In contrast to Skin, it’s interesting for how much of Yes the soprano is absent, the ensemble clearly taking their lead from her but then continuing at length under their own steam. In terms of material details, again we were in familiar territory, the music displaying the same interest in exquisite small-scale ideas manifesting as fleeting shapes and gestures, many of them practically gone before we’d had a chance to register them. On the one hand, to return to my remark about tautology, there was occasionally the sense that we’d heard all this before, and that Yes was offering not so much variations on a theme as an arbitrary, random-access rendition of well-worn ideas. To an extent, that might be true, yet what consistently makes Saunders’ music transcend any familiarity is its necessity, its urgency: the sense that it’s simultaneously provisional, improvisational, yet definite, even definitive. This is entirely down to the implacable, unstoppable power generated by its emotionally-charged core.

Yes was a lot to take in. There were periods that felt like longueurs, and episodes that seemed somewhat rambling, though it was and it remains hard to know whether they really were like that, and if so whether it mattered or whether they simply fed into the organic, large-scale utterance being made.
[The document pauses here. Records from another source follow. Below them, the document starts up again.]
-- pv_equiv track=rewrite | github.com/jaideepr97/SearchEngine-COMPSCI-546 | COMPSCI546-3/extract_features.py | extract_anchor_text
-- ===== SOURCE A (Python) =====
-- def extract_anchor_text(content):
--     anchor_texts = []
--     inside_anchors = False
--     anchor_text = ""
--     for i in range (len(content)):
--         if content[i] == '>' and  not inside_anchors and content[i-1] != 'a':
--             inside_anchors = True
--             anchor_text = ""
--             continue
--         if content[i] == '<' and inside_anchors:
--             inside_anchors = False
--             anchor_texts.append(anchor_text)
--             anchor_text = ""
--         if inside_anchors:
--             anchor_text += str(content[i])
--     return anchor_texts
-- ===== SOURCE B (Python) =====
-- def extract_anchor_text(content):
--     anchor_texts = []
--     n = len(content)
--     i = 0
--     while i < n:
--         if content[i] == '>' and (i == 0 or content[i - 1] != 'a'):
--             j = i + 1
--             while j < n and content[j] != '<':
--                 j += 1
--             if j == n:
--                 break  # unterminated segment: nothing further can ever be appended
--             anchor_texts.append(''.join(str(content[k]) for k in range(i + 1, j)))
--             i = j
--         else:
--             i += 1
--     return anchor_texts
-- ===== Notes on version B (the rewrite author's own statement) =====
-- stated objective: alternative
-- what changed: Replaces the flag-driven single pass that grows the current segment character by character with an explicit-index outer scan that, at each anchor-opening '>', searches forward for the next '<' and slices the segment out in one step.
-- intended difference: On strings that start with '>' and end with 'a' and contain a '<' after position 0, A's negative-index wraparound compares content[-1] (the last character, 'a') as the 'previous' character of position 0 and so refuses the leading anchor, e.g. returning [] on '>x<a'; B treats position 0 as having no previous character and returns the leading segment (['x']), which is the intended reading of the previous-character test. — e.g. on extract_anchor_text(">x<a"): A returns [], B returns ["x"]
import Mathlib
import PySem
Either way, their significance pales beside the remarkable fact that, at its most complex, with people, instruments and ideas everywhere – deliberately overwhelming – Yes remained absolutely cohesive. This was shock and awe of an altogether more inscrutable, restrained and moving kind, and I’ll admit to feeling exhausted at its end, but also elated.
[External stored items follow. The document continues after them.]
lemma altGo_out (all : List (List (List Int))) :
    ∀ pending out pre, altGo all pending out pre = out ++ filtF all pending pre := by
  intro pending
  induction pending with
  | nil => intro out pre; simp [altGo, filtF]
  | cons e rest ih =>
    intro out pre
    simp only [altGo, filtF]
    rw [ih]
    by_cases hc : (all.any (fun o => leB o e && !leB e o) || pre.any (fun o => leB o e && leB e o)) = true
    · simp [hc]
    · simp only [Bool.not_eq_true] at hc
      simp [hc]

lemma filtF_subset {all : List (List (List Int))} {x : List (List Int)} :
    ∀ {pending pre : List (List (List Int))}, x ∈ filtF all pending pre → x ∈ pending := by
  intro pending
  induction pending with
  | nil => intro pre h; simp [filtF] at h
  | cons e rest ih =>
    intro pre h
    simp only [filtF, List.mem_append] at h
    rcases h with h | h
    · split at h
      · simp at h
      · simp only [List.mem_singleton] at h; subst h; exact List.mem_cons_self ..
    · exact List.mem_cons_of_mem _ (ih h)

lemma filtF_no_dom {all : List (List (List Int))} {x : List (List Int)} :
    ∀ {pending pre : List (List (List Int))}, x ∈ filtF all pending pre →
      all.any (fun o => leB o x && !leB x o) = false := by
  intro pending
  induction pending with
  | nil => intro pre h; simp [filtF] at h
  | cons e rest ih =>
    intro pre h
    simp only [filtF, List.mem_append] at h
    rcases h with h | h
    · split at h
      · simp at h
      · rename_i hc
        simp only [List.mem_singleton] at h; subst h
        simp only [Bool.or_eq_true, not_or, Bool.not_eq_true] at hc
        exact hc.1
    · exact ih h

lemma filtF_no_dup {all : List (List (List Int))} {x : List (List Int)} :
    ∀ {pending pre : List (List (List Int))}, x ∈ filtF all pending pre →
      pre.any (fun o => leB o x && leB x o) = false := by
  intro pending
  induction pending with
  | nil => intro pre h; simp [filtF] at h
  | cons e rest ih =>
    intro pre h
    simp only [filtF, List.mem_append] at h
    rcases h with h | h
    · split at h
      · simp at h
      · rename_i hc
        simp only [List.mem_singleton] at h; subst h
        simp only [Bool.or_eq_true, not_or, Bool.not_eq_true] at hc
        exact hc.2
    · have := ih h
      simp only [List.any_append, Bool.or_eq_false_iff] at this
      exact this.1

lemma filtF_pairwise :
    ∀ (pending pre : List (List (List Int))),
      (filtF (pre ++ pending) pending pre).Pairwise (fun x y => leB x y = false ∧ leB y x = false) := by
  intro pending
  induction pending with
  | nil => intro pre; simp [filtF]
  | cons e rest ih =>
    intro pre
    have hall : pre ++ e :: rest = (pre ++ [e]) ++ rest := by simp
    have htail := ih (pre ++ [e])
    rw [← hall] at htail
    simp only [filtF]
    split
    · simpa using htail
    · rename_i hc
      simp only [Bool.or_eq_true, not_or, Bool.not_eq_true] at hc
      simp only [List.singleton_append, List.pairwise_cons]
      refine ⟨?_, htail⟩
      intro y hy
      have hyrest : y ∈ rest := filtF_subset hy
      have hymem : y ∈ pre ++ e :: rest := by simp [hyrest]
      have hemem : e ∈ pre ++ e :: rest := by simp
      have hdom_y := filtF_no_dom hy
      have hdup_y := filtF_no_dup hy
      simp only [List.any_eq_false, Bool.and_eq_true, not_and] at hdom_y hdup_y hc
      have hye : leB y e = false := by
        by_contra hne
        simp only [Bool.not_eq_false] at hne
        by_cases hey : leB e y = true
        · exact absurd hne (by simpa [hey] using hdup_y e (by simp))
        · have := hc.1 y hymem
          simp only [hne, Bool.not_eq_true'] at this
          exact hey (by simpa using this)
      constructor
      · by_contra hne
        simp only [Bool.not_eq_false] at hne
        have := hdom_y e hemem
        simp [hne, hye] at this
      · exact hye

lemma Fp_pairwise (seen : List (List (List Int))) :
    (Fp seen).Pairwise (fun x y => leB x y = false ∧ leB y x = false) := by
  have := filtF_pairwise seen []
  simpa [Fp] using this

lemma Fp_le_eq {seen : List (List (List Int))} {p x : List (List Int)} (hp : p ∈ Fp seen) (hx : x ∈ Fp seen)
    (h : leB p x = true) : p = x := by
  by_contra hne
  have hsym : Symmetric (fun x y : List (List Int) => leB x y = false ∧ leB y x = false) :=
    fun a b hab => ⟨hab.2, hab.1⟩
  have := (Fp_pairwise seen).forall hsym hp hx hne
  rw [this.1] at h
  exact Bool.false_ne_true h

lemma Fp_nodup (seen : List (List (List Int))) : (Fp seen).Nodup := by
  refine (Fp_pairwise seen).imp ?_
  intro a b hab hEq
  subst hEq
  rw [leB_refl] at hab
  simpa using hab.1

lemma Fp_subset {seen : List (List (List Int))} {x : List (List Int)} (hx : x ∈ Fp seen) : x ∈ seen := by
  exact filtF_subset hx

lemma filtF_snocAll (all : List (List (List Int))) (a : List (List Int)) :
    ∀ (pending pre : List (List (List Int))),
      filtF (all ++ [a]) pending pre
        = (filtF all pending pre).filter (fun x => !(leB a x && !leB x a)) := by
  intro pending
  induction pending with
  | nil => intro pre; simp [filtF]
  | cons e rest ih =>
    intro pre
    simp only [filtF, List.any_append, List.any_cons, List.any_nil, Bool.or_false,
      List.filter_append, ih]
    by_cases hd : (all.any (fun o => leB o e && !leB e o) || pre.any (fun o => leB o e && leB e o)) = true
    · rcases Bool.or_eq_true_iff.mp hd with h | h <;> simp [h]
    · simp only [Bool.or_eq_true, not_or, Bool.not_eq_true] at hd
      by_cases hs : (leB a e && !leB e a) = true
      · simp only [Bool.and_eq_true, Bool.not_eq_true'] at hs
        simp [hd.1, hd.2, hs.1, hs.2]
      · simp only [Bool.not_eq_true] at hs
        simp only [hd.1, hd.2, Bool.false_or, hs, if_neg Bool.false_ne_true,
          List.singleton_append, List.filter_cons]
        simp

lemma filtF_snocPending (A : List (List (List Int))) (a : List (List Int)) :
    ∀ (pending pre : List (List (List Int))),
      filtF A (pending ++ [a]) pre
        = filtF A pending pre ++
          (if A.any (fun o => leB o a && !leB a o) || (pre ++ pending).any (fun o => leB o a && leB a o)
           then [] else [a]) := by
  intro pending
  induction pending with
  | nil => intro pre; simp [filtF]
  | cons e rest ih =>
    intro pre
    simp only [List.cons_append, filtF, ih (pre ++ [e]), List.append_assoc, List.nil_append]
This year’s featured composer is Christian Marclay, and HCMF’s opening night included a concert of his work in Bates Mill, courtesy of ensemBle Babel. Two of the three pieces – Fade to Slide and The Bell and the Glass – were audiovisual, in which the film acts as a kind of graphic score for the ensemble. Initially, during Fade to Slide, i was so caught up in the film’s engrossing jump cuts from a myriad sources, and the unexpected connections between them (both visually and sonically – the sound on the film is retained), that i was itching for the ensemble to be quiet and just focus on the film. This was reinforced by the fact that the ensemble’s musical actions were so clearly intended to align and mirror the visuals. Yet i was equally aware that there was something irresistible about the music, and surprisingly quickly the distinction between audio and visual fell away to form a single audiovisual entity.
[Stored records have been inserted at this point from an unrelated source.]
theorem final (chunk : String) :
    get_before_context chunk = get_before_context_alt chunk := by
  apply String.ext
  -- reduce A's value to bChars chunk.toList
  have hsplit : Option.map (List.map String.toList) (PySem.Str.split? chunk "\n") =
      some (PySem.Chars.splitOn chunk.toList ['\n']) := by
    rw [PySem.Str.split?_map]
    rw [show ("\n" : String).toList = ['\n'] from rfl]
    rw [PySem.Chars.split?]
    rw [if_neg (by simp)]
  obtain ⟨L, hL, hLmap⟩ : ∃ L, PySem.Str.split? chunk "\n" = some L ∧
      L.map String.toList = PySem.Chars.splitOn chunk.toList ['\n'] := by
    cases h : PySem.Str.split? chunk "\n" with
    | none => rw [h] at hsplit; simp at hsplit
    | some L =>
      rw [h] at hsplit
      simp only [Option.map_some, Option.some.injEq] at hsplit
      exact ⟨L, rfl, hsplit⟩
  have hA : (get_before_context chunk).toList = bChars chunk.toList := by
    unfold get_before_context
    rw [hL]
    simp only [Option.getD_some]
    have hb := (fold_bridge L "" true).1
    rw [show ("" : String).toList = [] from rfl] at hb
    rw [hb, hLmap, splitOn_eq_spN]
    rw [key (spN chunk.toList) (spN_ne_nil chunk.toList) (spN_no_nl chunk.toList)]
    rw [joinNL_spN]
  rw [hA]
  -- reduce B's value to bChars chunk.toList
  unfold get_before_context_alt
  simp only
  have hfind : PySem.Str.find chunk "<<<<<<<" = PySem.Chars.find chunk.toList pvMrk := by
    rw [PySem.Str.find_eq]
    rfl
  by_cases hpos : PySem.Str.find chunk "<<<<<<<" = -1
  · rw [if_pos hpos]
    rw [String.toList_append]
    simp only [bChars]
    rw [if_pos (by rw [← hfind]; exact hpos)]
    rfl
  · rw [if_neg hpos]
    have hge : 0 ≤ PySem.Str.find chunk "<<<<<<<" := by
      rw [hfind] at hpos ⊢
      have := PySem.Chars.neg_one_le_find chunk.toList pvMrk
      omega
    have hle : PySem.Str.find chunk "<<<<<<<" ≤ chunk.toList.length := by
      rw [hfind]
      exact PySem.Chars.find_le_length chunk.toList pvMrk
    rw [PySem.Str.rfindFrom_eq]
    rw [show ("\n" : String).toList = ['\n'] from rfl]
    rw [rfindFrom_take chunk.toList _ hge hle]
    have hr := rfind_ge (chunk.toList.take (PySem.Str.find chunk "<<<<<<<").toNat)
    rw [PySem.Str.toList_slice]
    rw [PySem.Chars.slice_eq_listSlice]
    rw [PySem.List.slice_to _ (by omega)]
    simp only [bChars]
    rw [if_neg (by rw [← hfind]; exact hpos), ← hfind]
To be continued was the odd piece out in the concert, the ensemble responding to a literal graphic score (made from comic books) rather than a film. It proved nowhere near as compelling or concentrated, coming across as flaccid and somewhat aimless in direction and intent, though there were some very nice episodes along the way, including an electrifying duet for recorder and saxophone. Thankfully, The Bell and the Glass spent 20+ minutes expanding what Fade to Slide had intimated in just eight. Again, the behavioural connection between the film and the players was so close and tight as to become seamless and inextricable. Marclay’s film draws on imagery associated with two cracked objects, the Liberty Bell and Duchamp’s The Bride Stripped Bare by Her Bachelors, Even (The Large Glass), the latter represented by the artist discussing his response to the damage done to the work. Duchamp’s speech contours were transcribed into weird forms of melody, punctuating the work’s otherwise freely-flowing narrative. For me, the complex homogeneity of sight and sound in this piece was utterly convincing and marvellous to witness. It so easily could have become an exercise in tongue-in-cheek quirk and novelty, yet in both this piece and Fade to Slide Marclay avoided those pitfalls entirely. Even when ensemBle Babel launched into a rendition of the famous Liberty Bell tune – filling Bates Mill with connotations of Monty Python – the work somehow managed to get away with it.